In Last Days in Office, Israel's Attorney General Okayed Settlement at Illegal Outpost
Once Evyatar is declared state-owned, which Defense Minister Benny Gantz has the power to do, there are 45 days in which objections can be filed

Israel's outgoing Attorney General Avichai Mendelblit authorized the establishment of a settlement on the site of the cleared-out illegal West Bank outpost of Evyatar, just days before the end of his tenure.
In a legal opinion released this week, Mendelblit determines that declaring Evyatar as state-owned can proceed.
Last June, an agreement between the settlers of Evyatar and the government saw the settlers being evicted but their houses remaining intact – and established that settlers could return if the land was deemed to be owned by the state.
A survey conducted by the Civil Administration, the body that implements Israeli policy in the West Bank, found that the area has 60 dunams (15 acres) that can be declared state-owned land.
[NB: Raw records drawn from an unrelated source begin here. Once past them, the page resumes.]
-- pv_equiv track=rewrite | github.com/gtatiya/Implicit-Knowledge-Transfer | utils.py | has_all_properties
-- ===== SOURCE A (Python) =====
-- def has_all_properties(objects, properties):
--
--     properties = {p: False for p in properties}
--     for o in objects:
--         for p in properties:
--             if p in o:
--                 properties[p] = True
--
--         if all(value == True for value in properties.values()):
--             return True
--
--     return False
-- ===== SOURCE B (Python) =====
-- def has_all_properties(objects, properties):
--     objects = list(objects)
--     return bool(objects) and all(any(p in o for o in objects) for p in properties)
-- ===== Notes on version B (the rewrite author's own statement) =====
-- stated objective: simpler
-- what changed: Replaces A's stateful found-flag dict with cumulative early-return by a transposed per-property existence test (all/any one-liner) guarded by bool(objects); the short-circuiting any/all avoids A's full flag-dict rescan per object.
import Mathlib
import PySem

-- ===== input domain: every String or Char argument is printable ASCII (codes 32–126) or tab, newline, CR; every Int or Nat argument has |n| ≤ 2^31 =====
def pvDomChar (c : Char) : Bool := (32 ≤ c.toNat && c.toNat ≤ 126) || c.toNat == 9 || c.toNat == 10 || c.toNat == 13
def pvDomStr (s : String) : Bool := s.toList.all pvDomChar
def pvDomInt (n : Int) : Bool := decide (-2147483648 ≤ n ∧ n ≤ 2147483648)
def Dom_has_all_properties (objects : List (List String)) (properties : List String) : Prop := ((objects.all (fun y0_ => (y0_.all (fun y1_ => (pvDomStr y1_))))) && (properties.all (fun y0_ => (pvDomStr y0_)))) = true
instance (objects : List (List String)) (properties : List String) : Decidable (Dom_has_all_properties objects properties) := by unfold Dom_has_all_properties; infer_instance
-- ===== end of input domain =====

-- B replaces A's stateful found-flag dict with a per-property existence test (simpler decomposition, same cost).


-- ===== PORT A =====
-- 'for o in objects: …' with the dict of found-flags as loop state; early 'return True'.
def hapLoop (d : PySem.Dict String Bool) (objects : List (List String)) : Bool :=
  match objects with
  | [] => false
  | o :: rest =>
    -- for p in properties: if p in o: properties[p] = True
    let d' := d.keys.foldl (fun acc p => if o.contains p then acc.insert p true else acc) d
    -- if all(value == True for value in properties.values()): return True
    if d'.values.all (fun v => v == true) then true else hapLoop d' rest

def has_all_properties (objects : List (List String)) (properties : List String) : Bool :=
  -- properties = {p: False for p in properties}
  hapLoop (properties.foldl (fun d p => d.insert p false) PySem.Dict.empty) objects

-- ===== PORT B =====
def has_all_properties_alt (objects : List (List String)) (properties : List String) : Bool :=
  !objects.isEmpty && properties.all (fun p => objects.any (fun o => o.contains p))

-- ===== PRECONDITION & SPEC =====
def Spec_has_all_properties (objects : List (List String)) (properties : List String) (out : Bool) : Prop := out = has_all_properties_alt objects properties
instance (objects : List (List String)) (properties : List String) (out : Bool) : Decidable (Spec_has_all_properties objects properties out) := by unfold Spec_has_all_properties; infer_instance

-- ===== CLAIM (what is proved, stated in full; the proofs are below) =====
def Claim_equal_has_all_properties : Prop := ∀ (objects : List (List String)) (properties : List String), Dom_has_all_properties objects properties → Spec_has_all_properties objects properties (has_all_properties objects properties)

-- ===== LEMMAS AND PROOFS =====

-- `all` only depends on the function's values on members of the list.
theorem hap_all_congr_mem {α : Type} (l : List α) (f g : α → Bool)
    (h : ∀ x ∈ l, f x = g x) : l.all f = l.all g := by
  induction l with
  | nil => rfl
  | cons x xs ih =>
    simp only [List.all_cons]
    rw [h x (by simp), ih (fun y hy => h y (by simp [hy]))]

-- The inner loop only re-inserts keys already present: keys are unchanged.
theorem hap_fold_keys (ks : List String) (o : List String) (d : PySem.Dict String Bool)
    (h : ∀ p ∈ ks, d.contains p = true) :
    (ks.foldl (fun acc p => if o.contains p then acc.insert p true else acc) d).keys = d.keys := by
  induction ks generalizing d with
  | nil => rfl
  | cons p rest ih =>
    simp only [List.foldl_cons]
    by_cases hc : o.contains p = true
    · rw [if_pos hc]
      rw [ih (d.insert p true)
        (fun q hq => by rw [PySem.Dict.contains_insert]; simp [h q (by simp [hq])])]
      exact PySem.Dict.keys_insert_of_contains d true (h p (by simp))
    · rw [if_neg hc]
      exact ih d (fun q hq => h q (by simp [hq]))

-- Value of a key after the inner loop: old value, or True if the object contains it.
theorem hap_fold_getD (ks : List String) (o : List String) (d : PySem.Dict String Bool) (q : String) :
    (ks.foldl (fun acc p => if o.contains p then acc.insert p true else acc) d).getD q false
      = if q ∈ ks ∧ q ∈ o then true else d.getD q false := by
  induction ks generalizing d with
  | nil => simp
  | cons p rest ih =>
    simp only [List.foldl_cons]
    rw [ih]
    have hstep : (if o.contains p then d.insert p true else d).getD q false
        = if q = p ∧ q ∈ o then true else d.getD q false := by
      by_cases hc : p ∈ o
      · rw [if_pos (by simpa using hc), PySem.Dict.getD_insert]
        by_cases hqp : q = p
        · subst hqp; simp [hc]
        · simp [hqp]
      · rw [if_neg (by simpa using hc)]
        by_cases hqp : q = p
        · subst hqp; simp [hc]
        · simp [hqp]
    rw [hstep]
    by_cases h1 : q ∈ rest <;> by_cases h2 : q = p <;> by_cases h3 : q ∈ o <;>
      simp [h1, h2, h3] <;> tauto

-- Characterisation of A's object loop: found-flag OR appearance in a remaining object, per key.
theorem hapLoop_eq (objects : List (List String)) (d : PySem.Dict String Bool)
    (hnd : d.keys.Nodup) :
    hapLoop d objects
      = (!objects.isEmpty
          && d.keys.all (fun p => d.getD p false || objects.any (fun o => o.contains p))) := by
  induction objects generalizing d with
  | nil => simp [hapLoop]
  | cons o rest ih =>
    have hcont : ∀ p ∈ d.keys, d.contains p = true :=
      fun p hp => (PySem.Dict.contains_iff_mem_keys d p).2 hp
    rw [hapLoop]
    set d' := d.keys.foldl (fun acc p => if o.contains p then acc.insert p true else acc) d with hd'
    have hkeys : d'.keys = d.keys := hap_fold_keys d.keys o d hcont
    have hget : ∀ q ∈ d.keys, d'.getD q false = (d.getD q false || o.contains q) := by
      intro q hq
      rw [hd', hap_fold_getD]
      by_cases hc : q ∈ o <;> simp [hq, hc]
    have hall : (d'.values.all (fun v => v == true))
        = d.keys.all (fun p => d.getD p false || o.contains p) := by
      rw [PySem.Dict.values_eq_map_keys d' (hkeys ▸ hnd) false, hkeys, List.all_map]
      exact hap_all_congr_mem _ _ _ (fun p hp => by simp [hget p hp])
    rw [hall]
    by_cases hA : d.keys.all (fun p => d.getD p false || o.contains p) = true
    · rw [if_pos hA]
      simp only [List.isEmpty_cons, Bool.not_false, Bool.true_and]
      symm
      rw [List.all_eq_true] at hA ⊢
      intro p hp
      have := hA p hp
      simp only [List.any_cons]
      rcases Bool.or_eq_true_iff.1 this with h | h
      · simp [h]
      · simp only [List.contains_eq_mem, decide_eq_true_eq] at h
        simp [h]
    · rw [if_neg hA, ih d' (hkeys ▸ hnd), hkeys]
      have hcong : d.keys.all (fun p => d'.getD p false || rest.any (fun o' => o'.contains p))
          = d.keys.all (fun p => d.getD p false || (o :: rest).any (fun o' => o'.contains p)) :=
        hap_all_congr_mem _ _ _ (fun p hp => by rw [hget p hp]; simp [Bool.or_assoc])
      rw [hcong]
      cases rest with
      | nil =>
        simp only [List.isEmpty_nil, Bool.not_true, Bool.false_and, List.isEmpty_cons,
          Bool.not_false, Bool.true_and]
        symm
        simp only [List.any_cons, List.any_nil, Bool.or_false]
        simpa [Bool.not_eq_true] using hA
      | cons o2 rest2 => simp

-- The initial dict comprehension maps every key to False.
theorem hap_init_getD (ps : List String) (d : PySem.Dict String Bool)
    (h : ∀ q, d.getD q false = false) (q : String) :
    (ps.foldl (fun d p => d.insert p false) d).getD q false = false := by
  induction ps generalizing d with
  | nil => exact h q
  | cons p rest ih =>
    simp only [List.foldl_cons]
    apply ih
    intro r
    rw [PySem.Dict.getD_insert]
    split <;> simp [h]

-- ===== VERDICT (by name: the statement is the Claim_ definition above) =====
theorem has_all_properties_spec : Claim_equal_has_all_properties := by
  intro objects properties _
  show has_all_properties objects properties = has_all_properties_alt objects properties
  unfold has_all_properties has_all_properties_alt
  set d0 := properties.foldl (fun d p => d.insert p false) PySem.Dict.empty with hd0
  have hnd : d0.keys.Nodup :=
    PySem.Dict.nodup_keys_foldl_insert properties (fun _ _ => false) PySem.Dict.empty
      PySem.Dict.nodup_keys_empty
  rw [hapLoop_eq objects d0 hnd]
  have hget : ∀ q, d0.getD q false = false :=
    hap_init_getD properties PySem.Dict.empty (fun q => PySem.Dict.getD_empty q false)
  have hmem : ∀ p, p ∈ d0.keys ↔ p ∈ properties := by
    intro p
    rw [hd0, PySem.Dict.keys_foldl_insert properties (fun _ _ => false) PySem.Dict.empty]
    show p ∈ PySem.Set.update ([] : List String) properties ↔ _
    exact PySem.Set.mem_ofList properties p
  have hkeyall : d0.keys.all (fun p => d0.getD p false || objects.any (fun o => o.contains p))
      = properties.all (fun p => objects.any (fun o => o.contains p)) := by
    simp only [hget, Bool.false_or]
    cases hB : properties.all (fun p => objects.any (fun o => o.contains p)) with
    | true =>
      rw [List.all_eq_true] at hB ⊢
      exact fun p hp => hB p ((hmem p).1 hp)
    | false =>
      rw [Bool.eq_false_iff] at hB ⊢
      intro hAll
      apply hB
      rw [List.all_eq_true] at hAll ⊢
      exact fun p hp => hAll p ((hmem p).2 hp)
  rw [hkeyall]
If the land is declared state-owned and government officials approved it, a settlement can be established there.
Once the land is declared state-owned, which Defense Minister Benny Gantz has the power to do, there are 45 days in which objections can be filed.
Gantz's office and the Justice Ministry refused to provide a statement on the matter.
Interior Minister Ayelet Shaked said she welcomed Mendelblit's opinion, calling it "important for both Evyatar and for settlement as a whole."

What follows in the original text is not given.